- _DESCRIPTION OF THE TASK_: Exactly how many lines below mention "never"? Answer with that number alone.

- _DATA FOR REVIEW_:
-- pv_equiv track=rewrite | github.com/telamonian/nppretty | nppretty/formatArray.py | _joinFormattedArrays
-- ===== SOURCE A (Python) =====
-- def _joinFormattedArrays(arrFmt, newline, squeeze, blank, gutter):
--     """Joins a list of pre-formatted arrays together and returns a single `str`.
--     """
--     # deal with edge cases
--     if len(arrFmt)==0:
--         return ''
--     elif len(arrFmt)==1:
--         return arrFmt[0]
--
--     # handle 2 or more pre-formatted arrays
--     if squeeze:
--         # just cat the 1D array representations together
--         return gutter.join(arrFmt)
--     else:
--         # split up the formatted arrays at their newline chars
--         arrFmtSplit = [arFmt.split(newline) for arFmt in arrFmt]
--
--         # figure out the line count of the array with the most lines
--         linecount = max(len(arFmtSplit) for arFmtSplit in arrFmtSplit)
--
--         # add spaces such that each array is formatted as a rectangle, add extra lines so that all of the rectangles are the same height, then cat the arrays together line-by-line (separated by delimiterMulti)
--         arrFmtCat = newline.join(gutter.join(lines) for lines in zip(*(_formatArraySplitWiden(arFmtSplit=arFmtSplit, blank=blank, linecount=linecount) for arFmtSplit in arrFmtSplit)))
--
--         return arrFmtCat
--
-- def _formatArraySplitWiden(arFmtSplit, blank, linecount):
--     """Private func that gets iterated over as part of enjambing multiple formatted arrays side-by-side.
--     Adds spaces such that the mutable sequence arFmtSplit (if joined by `\n`) will print as a rectangle.
--     Optionally also extends the "height" of the rectangle to match lineCount. If lineCount <= len(arFmtSplit), nothing happens.
--     """
--     width = max(len(line) for line in arFmtSplit)
--     for i in range(len(arFmtSplit)):
--         arFmtSplit[i] = arFmtSplit[i].ljust(width)
--
--     if linecount > len(arFmtSplit):
--         arFmtSplit.extend([blank*width]*(linecount - len(arFmtSplit)))
--
--     return arFmtSplit
-- ===== SOURCE B (Python) =====
-- def _joinFormattedArrays(arrFmt, newline, squeeze, blank, gutter):
--     """Row-major join: split each block once, precompute per-block widths,
--     then emit each output row directly (no widen-then-transpose pass)."""
--     if len(arrFmt) == 0:
--         return ''
--     if len(arrFmt) == 1:
--         return arrFmt[0]
--     if squeeze:
--         return gutter.join(arrFmt)
--     splits = [a.split(newline) for a in arrFmt]
--     widths = [max(len(line) for line in s) for s in splits]
--     blanks = [blank * w for w in widths]
--     height = max(len(s) for s in splits)
--     rows = []
--     for i in range(height):
--         rows.append(gutter.join(
--             s[i].ljust(w) if i < len(s) else b
--             for s, w, b in zip(splits, widths, blanks)))
--     return newline.join(rows)
-- ===== Notes on version B (the rewrite author's own statement) =====
-- stated objective: simpler
-- what changed: Replaces the widen-each-block-to-a-rectangle-then-transpose (zip(*...)) pass with precomputed per-block widths and a direct row-major loop that builds each output row cell-by-cell.
import Mathlib
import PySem

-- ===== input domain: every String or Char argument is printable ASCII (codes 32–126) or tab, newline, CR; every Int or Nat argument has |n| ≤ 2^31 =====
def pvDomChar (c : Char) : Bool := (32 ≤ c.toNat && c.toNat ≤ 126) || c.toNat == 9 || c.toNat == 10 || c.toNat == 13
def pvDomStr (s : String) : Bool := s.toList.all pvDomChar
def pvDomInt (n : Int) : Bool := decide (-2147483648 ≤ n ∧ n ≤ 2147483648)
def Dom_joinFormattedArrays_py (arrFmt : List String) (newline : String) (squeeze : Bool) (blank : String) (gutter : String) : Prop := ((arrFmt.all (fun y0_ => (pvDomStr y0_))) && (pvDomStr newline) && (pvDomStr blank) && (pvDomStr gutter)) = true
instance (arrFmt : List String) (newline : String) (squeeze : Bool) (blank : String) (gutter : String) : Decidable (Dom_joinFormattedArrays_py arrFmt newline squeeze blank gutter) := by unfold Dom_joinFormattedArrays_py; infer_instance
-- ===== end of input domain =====

-- B changes the else-branch decomposition: instead of widening every split block to a
-- rectangle and transposing with zip(*...), it precomputes each block's width and emits
-- the output rows directly (row-major). Objective: simpler/alternative, same cost.

-- ===== PORT A =====

-- s.ljust(w): pad with spaces on the right (never truncates); exact, hand-ported (no PySem ljust)
def pvLjust (s : String) (w : Nat) : String :=
  String.mk (s.toList ++ List.replicate (w - s.toList.length) ' ')

-- blank * w: string repetition; exact, hand-ported
def pvStrRepeat (blank : String) (w : Nat) : String :=
  String.mk ((List.replicate w blank.toList).flatten)

-- _formatArraySplitWiden: width = max(len(line)...), ljust every line (the in-place index
-- loop is rendered as the map it performs), then extend with blank*width rows up to linecount
def widenA (s : List String) (blank : String) (linecount : Nat) : List String :=
  let width := s.foldl (fun m l => max m l.toList.length) 0
  let padded := s.map (fun l => pvLjust l width)
  if linecount > padded.length then
    padded ++ List.replicate (linecount - padded.length) (pvStrRepeat blank width)
  else padded

-- zip(*xss) for a nonempty list of lists: truncates to the shortest; exact, hand-ported
def pyZipStar (xss : List (List String)) : List (List String) :=
  match xss with
  | [] => []
  | x :: rest =>
    let n := rest.foldl (fun m xs => min m xs.length) x.length
    (List.range n).map (fun i => (x :: rest).map (fun xs => xs.getD i ""))

def joinFormattedArrays_py (arrFmt : List String) (newline : String) (squeeze : Bool) (blank : String) (gutter : String) : String :=
  if arrFmt.length = 0 then ""
  else if arrFmt.length = 1 then arrFmt.headD ""   -- arrFmt[0]; exact since length = 1
  else if squeeze then PySem.Str.join gutter arrFmt
  else
    -- a.split(newline); Pre_ excludes newline = "" here (Python ValueError), so getD is never used
    let splits := arrFmt.map (fun a => (PySem.Str.split? a newline).getD [a])
    -- max(len(s) for s in splits); init 0 exact: splits is nonempty and lengths are ≥ 0
    let linecount := splits.foldl (fun m s => max m s.length) 0
    PySem.Str.join newline
      ((pyZipStar (splits.map (fun s => widenA s blank linecount))).map
        (fun row => PySem.Str.join gutter row))

-- ===== PORT B =====

-- row cell: s[i].ljust(w) if i < len(s) else b (the precomputed blank row)
def cellB (s : List String) (w : Nat) (b : String) (i : Nat) : String :=
  if i < s.length then String.mk ((s.getD i "").toList ++ List.replicate (w - (s.getD i "").toList.length) ' ')
  else b

def joinFormattedArrays_py_alt (arrFmt : List String) (newline : String) (squeeze : Bool) (blank : String) (gutter : String) : String :=
  if arrFmt.length = 0 then ""
  else if arrFmt.length = 1 then arrFmt.headD ""
  else if squeeze then PySem.Str.join gutter arrFmt
  else
    let splits := arrFmt.map (fun a => (PySem.Str.split? a newline).getD [a])
    let widths := splits.map (fun s => s.foldl (fun m l => max m l.toList.length) 0)
    let blanks := widths.map (fun w => String.mk ((List.replicate w blank.toList).flatten))
    let height := splits.foldl (fun m s => max m s.length) 0
    let rows := (List.range height).map
      (fun i => PySem.Str.join gutter
        (((splits.zip widths).zip blanks).map (fun swb => cellB swb.1.1 swb.1.2 swb.2 i)))
    PySem.Str.join newline rows

-- ===== PRECONDITION & SPEC =====
-- Pre_ excludes only inputs where A raises: with ≥ 2 arrays and squeeze false,
-- str.split('') raises ValueError (empty separator).
def Pre_joinFormattedArrays_py (arrFmt : List String) (newline : String) (squeeze : Bool) (blank : String) (gutter : String) : Prop :=
  arrFmt.length ≤ 1 ∨ squeeze = true ∨ newline ≠ ""
instance (arrFmt : List String) (newline : String) (squeeze : Bool) (blank : String) (gutter : String) : Decidable (Pre_joinFormattedArrays_py arrFmt newline squeeze blank gutter) := by unfold Pre_joinFormattedArrays_py; infer_instance

def pvWitness_joinFormattedArrays_py : List String × String × Bool × String × String :=
  (["1 2", "3\n4"], "\n", false, " ", " | ")

def Spec_joinFormattedArrays_py (arrFmt : List String) (newline : String) (squeeze : Bool) (blank : String) (gutter : String) (out : String) : Prop := out = joinFormattedArrays_py_alt arrFmt newline squeeze blank gutter
instance (arrFmt : List String) (newline : String) (squeeze : Bool) (blank : String) (gutter : String) (out : String) : Decidable (Spec_joinFormattedArrays_py arrFmt newline squeeze blank gutter out) := by unfold Spec_joinFormattedArrays_py; infer_instance

-- ===== CLAIM (what is proved, stated in full; the proofs are below) =====
def Claim_equal_joinFormattedArrays_py : Prop := ∀ (arrFmt : List String) (newline : String) (squeeze : Bool) (blank : String) (gutter : String), Dom_joinFormattedArrays_py arrFmt newline squeeze blank gutter → Pre_joinFormattedArrays_py arrFmt newline squeeze blank gutter → Spec_joinFormattedArrays_py arrFmt newline squeeze blank gutter (joinFormattedArrays_py arrFmt newline squeeze blank gutter)

-- ===== LEMMAS AND PROOFS =====

-- every element's length is ≤ the running max of lengths (PySem.List.le_foldl_max_nat)
theorem le_foldl_max_len (xs : List (List String)) :
    ∀ s ∈ xs, s.length ≤ xs.foldl (fun m s => max m s.length) 0 :=
  (PySem.List.le_foldl_max_nat xs (fun s => s.length) 0).2

theorem length_widenA (s : List String) (blank : String) (L : Nat) (h : s.length ≤ L) :
    (widenA s blank L).length = L := by
  unfold widenA
  by_cases hc : L > (s.map (fun l => pvLjust l (s.foldl (fun m l => max m l.toList.length) 0))).length
  · simp only [if_pos hc]
    simp at hc ⊢
    omega
  · simp only [if_neg hc]
    simp at hc ⊢
    omega

-- the i-th row cell of the widened block is exactly B's cell
theorem getD_widenA (s : List String) (blank : String) (L i : Nat) (hs : s.length ≤ L) (hi : i < L) :
    (widenA s blank L).getD i ""
      = cellB s (s.foldl (fun m l => max m l.toList.length) 0)
          (pvStrRepeat blank (s.foldl (fun m l => max m l.toList.length) 0)) i := by
  unfold widenA cellB pvLjust pvStrRepeat
  set w := s.foldl (fun m l => max m l.toList.length) 0 with hw
  by_cases hil : i < s.length
  · have hlp : i < (s.map (fun l => String.mk (l.toList ++ List.replicate (w - l.toList.length) ' '))).length := by
      simpa using hil
    by_cases hc : L > (s.map (fun l => String.mk (l.toList ++ List.replicate (w - l.toList.length) ' '))).length
    · simp only [if_pos hc]
      rw [List.getD_eq_getElem _ _ (by simp; simp at hc; omega)]
      rw [List.getElem_append_left hlp]
      simp [hil, List.getD_eq_getElem _ _ hil]
    · simp only [if_neg hc]
      rw [List.getD_eq_getElem _ _ hlp]
      simp [hil, List.getD_eq_getElem _ _ hil]
  · have hln : s.length < L := by omega
    have hc : L > (s.map (fun l => String.mk (l.toList ++ List.replicate (w - l.toList.length) ' '))).length := by
      simpa using hln
    simp only [if_pos hc]
    have hlen : (s.map (fun l => String.mk (l.toList ++ List.replicate (w - l.toList.length) ' '))).length = s.length := by simp
    rw [List.getD_eq_getElem _ _ (by simp; omega)]
    rw [List.getElem_append_right (by omega)]
    simp [hil]

-- fold of min over a list of constants
theorem foldl_min_const (xs : List (List String)) (L : Nat)
    (h : ∀ x ∈ xs, x.length = L) (init : Nat) (hinit : init ≤ L) :
    xs.foldl (fun m x => min m x.length) init = init := by
  induction xs generalizing init with
  | nil => rfl
  | cons x t ih =>
    simp only [List.foldl_cons]
    have hx : x.length = L := h x (by simp)
    have : min init x.length = init := by omega
    rw [this]
    exact ih (fun y hy => h y (by simp [hy])) init hinit

theorem zip3_map_self {α β γ δ : Type} (xs : List α) (f : α → β) (g : β → γ) (h : (α × β) × γ → δ) :
    ((xs.zip (xs.map f)).zip ((xs.map f).map g)).map h = xs.map (fun x => h ((x, f x), g (f x))) := by
  induction xs with
  | nil => rfl
  | cons x t ih => simp only [List.map_cons, List.zip_cons_cons]; rw [ih]

-- the else-branch core: transpose of widened blocks = row-major construction
theorem core_eq (splits : List (List String)) (blank gutter : String) :
    (pyZipStar (splits.map (fun s => widenA s blank (splits.foldl (fun m s => max m s.length) 0)))).map
        (fun row => PySem.Str.join gutter row)
    = (List.range (splits.foldl (fun m s => max m s.length) 0)).map
        (fun i => PySem.Str.join gutter
          (((splits.zip (splits.map (fun s => s.foldl (fun m l => max m l.toList.length) 0))).zip
              ((splits.map (fun s => s.foldl (fun m l => max m l.toList.length) 0)).map
                (fun w => String.mk ((List.replicate w blank.toList).flatten)))).map
            (fun swb => cellB swb.1.1 swb.1.2 swb.2 i))) := by
  rcases splits with _ | ⟨x, rest⟩
  · simp [pyZipStar]
  set splits := x :: rest with hsp
  set L := splits.foldl (fun m s => max m s.length) 0 with hL
  have hlen : ∀ s ∈ splits, s.length ≤ L := le_foldl_max_len splits
  have hn : (rest.map (fun s => widenA s blank L)).foldl (fun m xs => min m xs.length)
      ((widenA x blank L).length) = L := by
    rw [length_widenA x blank L (hlen x (by simp [hsp]))]
    exact foldl_min_const _ L (fun y hy => by
      rcases List.mem_map.mp hy with ⟨s, hs, rfl⟩
      exact length_widenA s blank L (hlen s (by simp [hsp, hs]))) L le_rfl
  rw [hsp, List.map_cons]
  simp only [pyZipStar]
  rw [hn, List.map_map]
  apply List.map_congr_left
  intro i hi
  have hiL : i < L := List.mem_range.mp hi
  simp only [Function.comp]
  congr 1
  rw [show (widenA x blank L :: rest.map (fun s => widenA s blank L))
        = (x :: rest).map (fun s => widenA s blank L) from rfl,
      List.map_map,
      zip3_map_self (x :: rest) (fun s => s.foldl (fun m l => max m l.toList.length) 0)
        (fun w => String.mk ((List.replicate w blank.toList).flatten))
        (fun swb => cellB swb.1.1 swb.1.2 swb.2 i)]
  apply List.map_congr_left
  intro s hs
  exact getD_widenA s blank L i (hlen s (by rw [hsp]; exact hs)) hiL

-- ===== VERDICT (by name: the statement is the Claim_ definition above) =====
theorem joinFormattedArrays_py_spec : Claim_equal_joinFormattedArrays_py := by
  intro arrFmt newline squeeze blank gutter _ _
  unfold Spec_joinFormattedArrays_py joinFormattedArrays_py joinFormattedArrays_py_alt
  by_cases h0 : arrFmt.length = 0
  · simp [h0]
  by_cases h1 : arrFmt.length = 1
  · simp [h0, h1]
  cases squeeze with
  | true => simp [h0, h1]
  | false =>
    simp only [if_neg h0, if_neg h1, Bool.false_eq_true, if_false]
    exact congrArg _ (core_eq (arrFmt.map (fun a => (PySem.Str.split? a newline).getD [a])) blank gutter)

- _TASK SOLUTION_: 2